● **EXERCISE PROMPT**:
Below is a listing; repeat exactly the lines from the one containing "def split_paragraphs_by_heading_marker_alt (paragraphs" to the one containing "match positions with", both included.
-- Opening Marker --
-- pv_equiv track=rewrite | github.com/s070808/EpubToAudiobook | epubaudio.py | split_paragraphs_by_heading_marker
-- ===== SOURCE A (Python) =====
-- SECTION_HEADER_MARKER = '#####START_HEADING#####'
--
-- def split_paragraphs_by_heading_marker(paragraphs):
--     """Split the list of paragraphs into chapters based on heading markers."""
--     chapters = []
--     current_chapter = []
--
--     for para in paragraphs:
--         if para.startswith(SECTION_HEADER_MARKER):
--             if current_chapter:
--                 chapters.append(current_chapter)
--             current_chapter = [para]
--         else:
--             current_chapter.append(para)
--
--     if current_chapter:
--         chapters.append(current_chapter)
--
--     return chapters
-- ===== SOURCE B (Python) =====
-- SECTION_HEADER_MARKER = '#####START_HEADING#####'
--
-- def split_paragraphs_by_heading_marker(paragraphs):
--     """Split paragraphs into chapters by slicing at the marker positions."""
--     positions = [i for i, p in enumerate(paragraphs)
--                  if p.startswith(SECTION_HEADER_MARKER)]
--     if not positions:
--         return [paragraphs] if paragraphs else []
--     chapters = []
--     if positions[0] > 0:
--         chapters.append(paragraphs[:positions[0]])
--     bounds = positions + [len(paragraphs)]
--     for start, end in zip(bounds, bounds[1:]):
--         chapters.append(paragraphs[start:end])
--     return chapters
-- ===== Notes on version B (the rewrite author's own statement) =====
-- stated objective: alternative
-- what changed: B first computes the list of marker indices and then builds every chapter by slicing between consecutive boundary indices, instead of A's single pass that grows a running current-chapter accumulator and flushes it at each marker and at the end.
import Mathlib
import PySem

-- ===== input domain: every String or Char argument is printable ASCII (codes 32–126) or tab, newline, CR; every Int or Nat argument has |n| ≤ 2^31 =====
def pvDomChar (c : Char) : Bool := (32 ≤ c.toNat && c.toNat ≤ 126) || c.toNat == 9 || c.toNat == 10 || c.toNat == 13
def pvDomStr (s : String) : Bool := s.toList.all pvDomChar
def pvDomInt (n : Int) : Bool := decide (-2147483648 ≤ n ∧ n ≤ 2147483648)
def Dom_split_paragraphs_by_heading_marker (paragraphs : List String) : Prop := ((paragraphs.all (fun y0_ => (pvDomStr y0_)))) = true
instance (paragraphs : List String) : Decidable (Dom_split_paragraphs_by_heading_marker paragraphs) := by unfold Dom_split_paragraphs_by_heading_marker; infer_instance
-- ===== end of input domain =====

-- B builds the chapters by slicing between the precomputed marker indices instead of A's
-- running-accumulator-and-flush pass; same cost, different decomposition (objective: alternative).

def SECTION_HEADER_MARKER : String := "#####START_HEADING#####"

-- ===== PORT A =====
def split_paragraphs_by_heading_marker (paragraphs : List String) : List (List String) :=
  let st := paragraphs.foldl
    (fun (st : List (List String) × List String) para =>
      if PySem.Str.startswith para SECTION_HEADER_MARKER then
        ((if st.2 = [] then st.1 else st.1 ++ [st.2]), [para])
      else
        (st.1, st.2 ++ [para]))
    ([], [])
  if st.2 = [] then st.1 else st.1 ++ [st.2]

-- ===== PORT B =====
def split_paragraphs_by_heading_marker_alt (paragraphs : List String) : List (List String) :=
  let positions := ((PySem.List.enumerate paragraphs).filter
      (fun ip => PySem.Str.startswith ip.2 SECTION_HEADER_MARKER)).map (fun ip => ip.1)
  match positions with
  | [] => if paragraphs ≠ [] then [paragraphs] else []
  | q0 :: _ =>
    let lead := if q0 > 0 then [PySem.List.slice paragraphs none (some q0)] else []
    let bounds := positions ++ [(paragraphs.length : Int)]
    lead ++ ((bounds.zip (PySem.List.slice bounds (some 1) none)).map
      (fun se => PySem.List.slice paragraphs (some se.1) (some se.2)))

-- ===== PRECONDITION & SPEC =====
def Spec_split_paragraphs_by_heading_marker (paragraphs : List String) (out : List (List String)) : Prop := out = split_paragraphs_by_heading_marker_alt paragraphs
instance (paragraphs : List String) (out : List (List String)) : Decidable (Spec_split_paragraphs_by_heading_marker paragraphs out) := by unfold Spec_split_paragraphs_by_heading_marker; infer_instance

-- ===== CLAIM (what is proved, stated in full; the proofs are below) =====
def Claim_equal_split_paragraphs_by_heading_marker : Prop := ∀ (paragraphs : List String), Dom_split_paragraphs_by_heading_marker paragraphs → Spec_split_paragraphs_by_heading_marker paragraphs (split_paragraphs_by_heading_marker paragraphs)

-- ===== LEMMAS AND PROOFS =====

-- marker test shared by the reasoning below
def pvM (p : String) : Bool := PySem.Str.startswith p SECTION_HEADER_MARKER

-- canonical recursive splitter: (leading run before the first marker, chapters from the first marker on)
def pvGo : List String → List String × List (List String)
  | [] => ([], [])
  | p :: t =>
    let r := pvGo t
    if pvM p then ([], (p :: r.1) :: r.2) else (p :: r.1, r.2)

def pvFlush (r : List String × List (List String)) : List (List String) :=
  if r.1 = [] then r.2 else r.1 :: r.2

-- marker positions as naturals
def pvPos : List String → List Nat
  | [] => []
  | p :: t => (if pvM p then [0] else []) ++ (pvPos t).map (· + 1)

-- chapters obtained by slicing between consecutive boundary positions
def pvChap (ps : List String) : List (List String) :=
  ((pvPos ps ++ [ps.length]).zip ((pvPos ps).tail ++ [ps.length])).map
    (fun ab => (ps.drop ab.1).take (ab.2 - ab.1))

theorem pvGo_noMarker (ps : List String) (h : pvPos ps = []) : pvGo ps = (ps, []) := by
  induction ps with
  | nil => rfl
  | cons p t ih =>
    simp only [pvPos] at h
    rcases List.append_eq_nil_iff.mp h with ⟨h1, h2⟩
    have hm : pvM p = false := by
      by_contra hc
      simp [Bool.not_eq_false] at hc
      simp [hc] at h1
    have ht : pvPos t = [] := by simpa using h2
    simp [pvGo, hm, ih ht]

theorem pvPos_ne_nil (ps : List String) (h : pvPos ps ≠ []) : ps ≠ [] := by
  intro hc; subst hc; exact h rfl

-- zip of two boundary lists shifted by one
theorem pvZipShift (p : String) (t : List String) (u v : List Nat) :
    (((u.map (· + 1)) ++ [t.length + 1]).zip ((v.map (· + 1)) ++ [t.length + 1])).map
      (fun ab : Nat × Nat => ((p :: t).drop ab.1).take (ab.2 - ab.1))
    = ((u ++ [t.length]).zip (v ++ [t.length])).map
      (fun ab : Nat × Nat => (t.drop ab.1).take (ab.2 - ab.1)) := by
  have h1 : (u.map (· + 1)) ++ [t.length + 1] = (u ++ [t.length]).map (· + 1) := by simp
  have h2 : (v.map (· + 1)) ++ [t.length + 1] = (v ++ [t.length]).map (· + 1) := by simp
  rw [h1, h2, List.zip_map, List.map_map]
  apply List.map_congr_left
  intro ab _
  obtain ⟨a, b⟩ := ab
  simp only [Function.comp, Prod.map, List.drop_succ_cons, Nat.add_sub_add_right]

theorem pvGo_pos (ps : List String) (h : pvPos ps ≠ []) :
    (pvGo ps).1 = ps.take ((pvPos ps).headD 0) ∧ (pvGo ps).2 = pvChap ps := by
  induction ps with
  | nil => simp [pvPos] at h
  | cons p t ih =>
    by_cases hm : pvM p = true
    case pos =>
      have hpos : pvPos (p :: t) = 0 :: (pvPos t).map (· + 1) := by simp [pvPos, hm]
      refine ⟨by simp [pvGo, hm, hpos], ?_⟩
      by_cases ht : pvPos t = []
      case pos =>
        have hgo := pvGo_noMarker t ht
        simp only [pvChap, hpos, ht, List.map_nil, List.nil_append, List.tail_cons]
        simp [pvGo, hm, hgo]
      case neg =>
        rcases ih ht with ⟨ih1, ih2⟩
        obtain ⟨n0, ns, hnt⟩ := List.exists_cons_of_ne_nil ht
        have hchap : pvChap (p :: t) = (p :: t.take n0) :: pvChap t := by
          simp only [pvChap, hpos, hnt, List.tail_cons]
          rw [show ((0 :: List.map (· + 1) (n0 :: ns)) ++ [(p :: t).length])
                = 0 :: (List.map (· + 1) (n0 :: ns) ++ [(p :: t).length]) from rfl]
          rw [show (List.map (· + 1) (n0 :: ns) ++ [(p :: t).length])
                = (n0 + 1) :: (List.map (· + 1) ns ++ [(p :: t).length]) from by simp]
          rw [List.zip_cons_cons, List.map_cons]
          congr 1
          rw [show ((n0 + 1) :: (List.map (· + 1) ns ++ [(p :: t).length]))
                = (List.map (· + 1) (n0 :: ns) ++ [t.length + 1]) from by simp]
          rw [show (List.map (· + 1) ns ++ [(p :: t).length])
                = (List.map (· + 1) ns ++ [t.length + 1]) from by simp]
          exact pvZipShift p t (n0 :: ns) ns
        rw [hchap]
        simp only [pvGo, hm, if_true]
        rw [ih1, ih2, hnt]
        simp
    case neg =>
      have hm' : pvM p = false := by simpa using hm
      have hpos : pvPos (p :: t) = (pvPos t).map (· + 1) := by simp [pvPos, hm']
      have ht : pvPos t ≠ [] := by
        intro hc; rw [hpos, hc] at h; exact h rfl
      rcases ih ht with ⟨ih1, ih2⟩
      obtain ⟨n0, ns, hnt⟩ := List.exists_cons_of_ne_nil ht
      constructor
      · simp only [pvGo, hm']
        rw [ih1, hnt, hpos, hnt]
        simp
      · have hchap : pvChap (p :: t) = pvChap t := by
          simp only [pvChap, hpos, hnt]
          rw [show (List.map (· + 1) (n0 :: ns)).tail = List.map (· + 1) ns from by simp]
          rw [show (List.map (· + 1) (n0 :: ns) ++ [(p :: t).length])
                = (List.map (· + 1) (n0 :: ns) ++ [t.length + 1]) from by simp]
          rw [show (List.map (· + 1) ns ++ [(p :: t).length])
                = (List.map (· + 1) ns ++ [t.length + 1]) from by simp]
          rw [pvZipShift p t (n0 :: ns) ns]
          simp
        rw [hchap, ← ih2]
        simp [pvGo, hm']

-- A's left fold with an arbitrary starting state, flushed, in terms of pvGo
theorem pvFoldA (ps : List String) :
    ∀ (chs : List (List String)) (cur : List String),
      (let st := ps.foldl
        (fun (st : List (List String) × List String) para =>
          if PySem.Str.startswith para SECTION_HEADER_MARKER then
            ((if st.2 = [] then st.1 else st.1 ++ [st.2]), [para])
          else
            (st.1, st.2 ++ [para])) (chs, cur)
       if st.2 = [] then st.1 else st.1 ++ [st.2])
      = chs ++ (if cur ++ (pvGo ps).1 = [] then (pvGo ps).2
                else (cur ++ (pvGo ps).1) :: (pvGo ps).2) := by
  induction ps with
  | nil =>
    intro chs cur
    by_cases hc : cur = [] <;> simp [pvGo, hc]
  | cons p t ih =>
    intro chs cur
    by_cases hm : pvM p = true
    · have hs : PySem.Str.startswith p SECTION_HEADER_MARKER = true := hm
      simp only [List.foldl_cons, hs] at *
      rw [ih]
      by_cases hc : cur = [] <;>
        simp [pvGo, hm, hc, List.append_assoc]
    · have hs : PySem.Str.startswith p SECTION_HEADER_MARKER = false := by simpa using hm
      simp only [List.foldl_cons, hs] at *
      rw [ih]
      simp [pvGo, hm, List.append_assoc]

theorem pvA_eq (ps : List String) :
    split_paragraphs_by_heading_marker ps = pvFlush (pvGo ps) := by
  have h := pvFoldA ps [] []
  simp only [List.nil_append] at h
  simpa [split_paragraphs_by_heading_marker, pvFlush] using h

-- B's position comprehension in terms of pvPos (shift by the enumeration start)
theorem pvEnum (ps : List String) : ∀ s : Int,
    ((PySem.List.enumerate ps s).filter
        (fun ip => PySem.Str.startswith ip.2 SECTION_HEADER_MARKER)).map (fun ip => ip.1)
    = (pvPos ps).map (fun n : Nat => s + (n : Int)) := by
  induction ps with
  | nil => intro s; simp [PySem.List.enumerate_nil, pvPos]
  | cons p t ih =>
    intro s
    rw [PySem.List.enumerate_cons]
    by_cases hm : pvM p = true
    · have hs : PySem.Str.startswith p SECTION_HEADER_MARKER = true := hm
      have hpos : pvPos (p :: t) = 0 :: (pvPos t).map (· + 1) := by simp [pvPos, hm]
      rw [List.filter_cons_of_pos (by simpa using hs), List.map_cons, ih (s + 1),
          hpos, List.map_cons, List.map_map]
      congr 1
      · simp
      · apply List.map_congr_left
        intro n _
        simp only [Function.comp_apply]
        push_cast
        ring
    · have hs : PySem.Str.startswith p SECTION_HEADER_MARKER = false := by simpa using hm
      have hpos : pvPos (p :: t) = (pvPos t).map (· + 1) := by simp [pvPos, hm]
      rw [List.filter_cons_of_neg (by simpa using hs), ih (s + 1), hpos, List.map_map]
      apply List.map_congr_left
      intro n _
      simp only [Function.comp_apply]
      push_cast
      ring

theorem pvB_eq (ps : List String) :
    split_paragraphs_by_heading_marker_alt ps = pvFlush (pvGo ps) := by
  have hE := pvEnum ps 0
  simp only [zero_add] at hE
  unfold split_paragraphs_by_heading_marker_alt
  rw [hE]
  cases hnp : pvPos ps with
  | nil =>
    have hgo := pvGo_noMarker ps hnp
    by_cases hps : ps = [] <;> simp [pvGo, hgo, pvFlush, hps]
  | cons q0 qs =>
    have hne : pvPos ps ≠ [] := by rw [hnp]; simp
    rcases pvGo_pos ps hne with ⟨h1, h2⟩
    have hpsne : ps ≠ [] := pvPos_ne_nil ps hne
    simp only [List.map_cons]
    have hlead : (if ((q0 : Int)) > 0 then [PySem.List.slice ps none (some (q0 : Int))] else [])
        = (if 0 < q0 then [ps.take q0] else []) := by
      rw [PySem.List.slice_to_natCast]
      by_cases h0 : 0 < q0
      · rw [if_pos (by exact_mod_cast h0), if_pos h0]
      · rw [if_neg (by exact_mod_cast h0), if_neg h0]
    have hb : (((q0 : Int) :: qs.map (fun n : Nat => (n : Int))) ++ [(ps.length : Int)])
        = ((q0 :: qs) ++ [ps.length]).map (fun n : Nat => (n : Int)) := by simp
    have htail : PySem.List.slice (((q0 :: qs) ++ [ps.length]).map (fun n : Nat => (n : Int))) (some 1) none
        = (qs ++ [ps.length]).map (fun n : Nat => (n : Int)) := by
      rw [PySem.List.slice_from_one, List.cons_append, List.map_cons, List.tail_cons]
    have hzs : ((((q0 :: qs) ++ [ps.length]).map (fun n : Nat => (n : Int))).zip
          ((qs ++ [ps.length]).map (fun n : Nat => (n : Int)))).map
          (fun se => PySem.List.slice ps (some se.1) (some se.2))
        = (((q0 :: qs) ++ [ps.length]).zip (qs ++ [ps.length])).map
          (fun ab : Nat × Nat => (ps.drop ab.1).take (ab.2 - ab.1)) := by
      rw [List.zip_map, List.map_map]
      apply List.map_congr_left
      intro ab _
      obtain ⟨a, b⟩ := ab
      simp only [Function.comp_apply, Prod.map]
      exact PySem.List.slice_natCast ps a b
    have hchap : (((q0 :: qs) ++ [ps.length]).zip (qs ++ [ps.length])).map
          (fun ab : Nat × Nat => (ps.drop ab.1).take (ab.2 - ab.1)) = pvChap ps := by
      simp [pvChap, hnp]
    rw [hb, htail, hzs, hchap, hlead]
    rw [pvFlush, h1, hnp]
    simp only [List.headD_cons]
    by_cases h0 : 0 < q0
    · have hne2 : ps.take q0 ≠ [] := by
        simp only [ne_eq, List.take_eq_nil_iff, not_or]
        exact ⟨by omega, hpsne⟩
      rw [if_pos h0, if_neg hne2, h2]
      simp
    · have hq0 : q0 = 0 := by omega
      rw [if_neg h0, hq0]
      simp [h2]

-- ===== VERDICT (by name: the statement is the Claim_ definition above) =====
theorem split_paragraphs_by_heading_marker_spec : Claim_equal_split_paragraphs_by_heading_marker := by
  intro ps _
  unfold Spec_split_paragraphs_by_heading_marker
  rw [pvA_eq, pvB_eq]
-- Closing Marker --
● **SOLUTION TO THIS EXERCISE**:
def split_paragraphs_by_heading_marker_alt (paragraphs : List String) : List (List String) :=
  let positions := ((PySem.List.enumerate paragraphs).filter
      (fun ip => PySem.Str.startswith ip.2 SECTION_HEADER_MARKER)).map (fun ip => ip.1)
  match positions with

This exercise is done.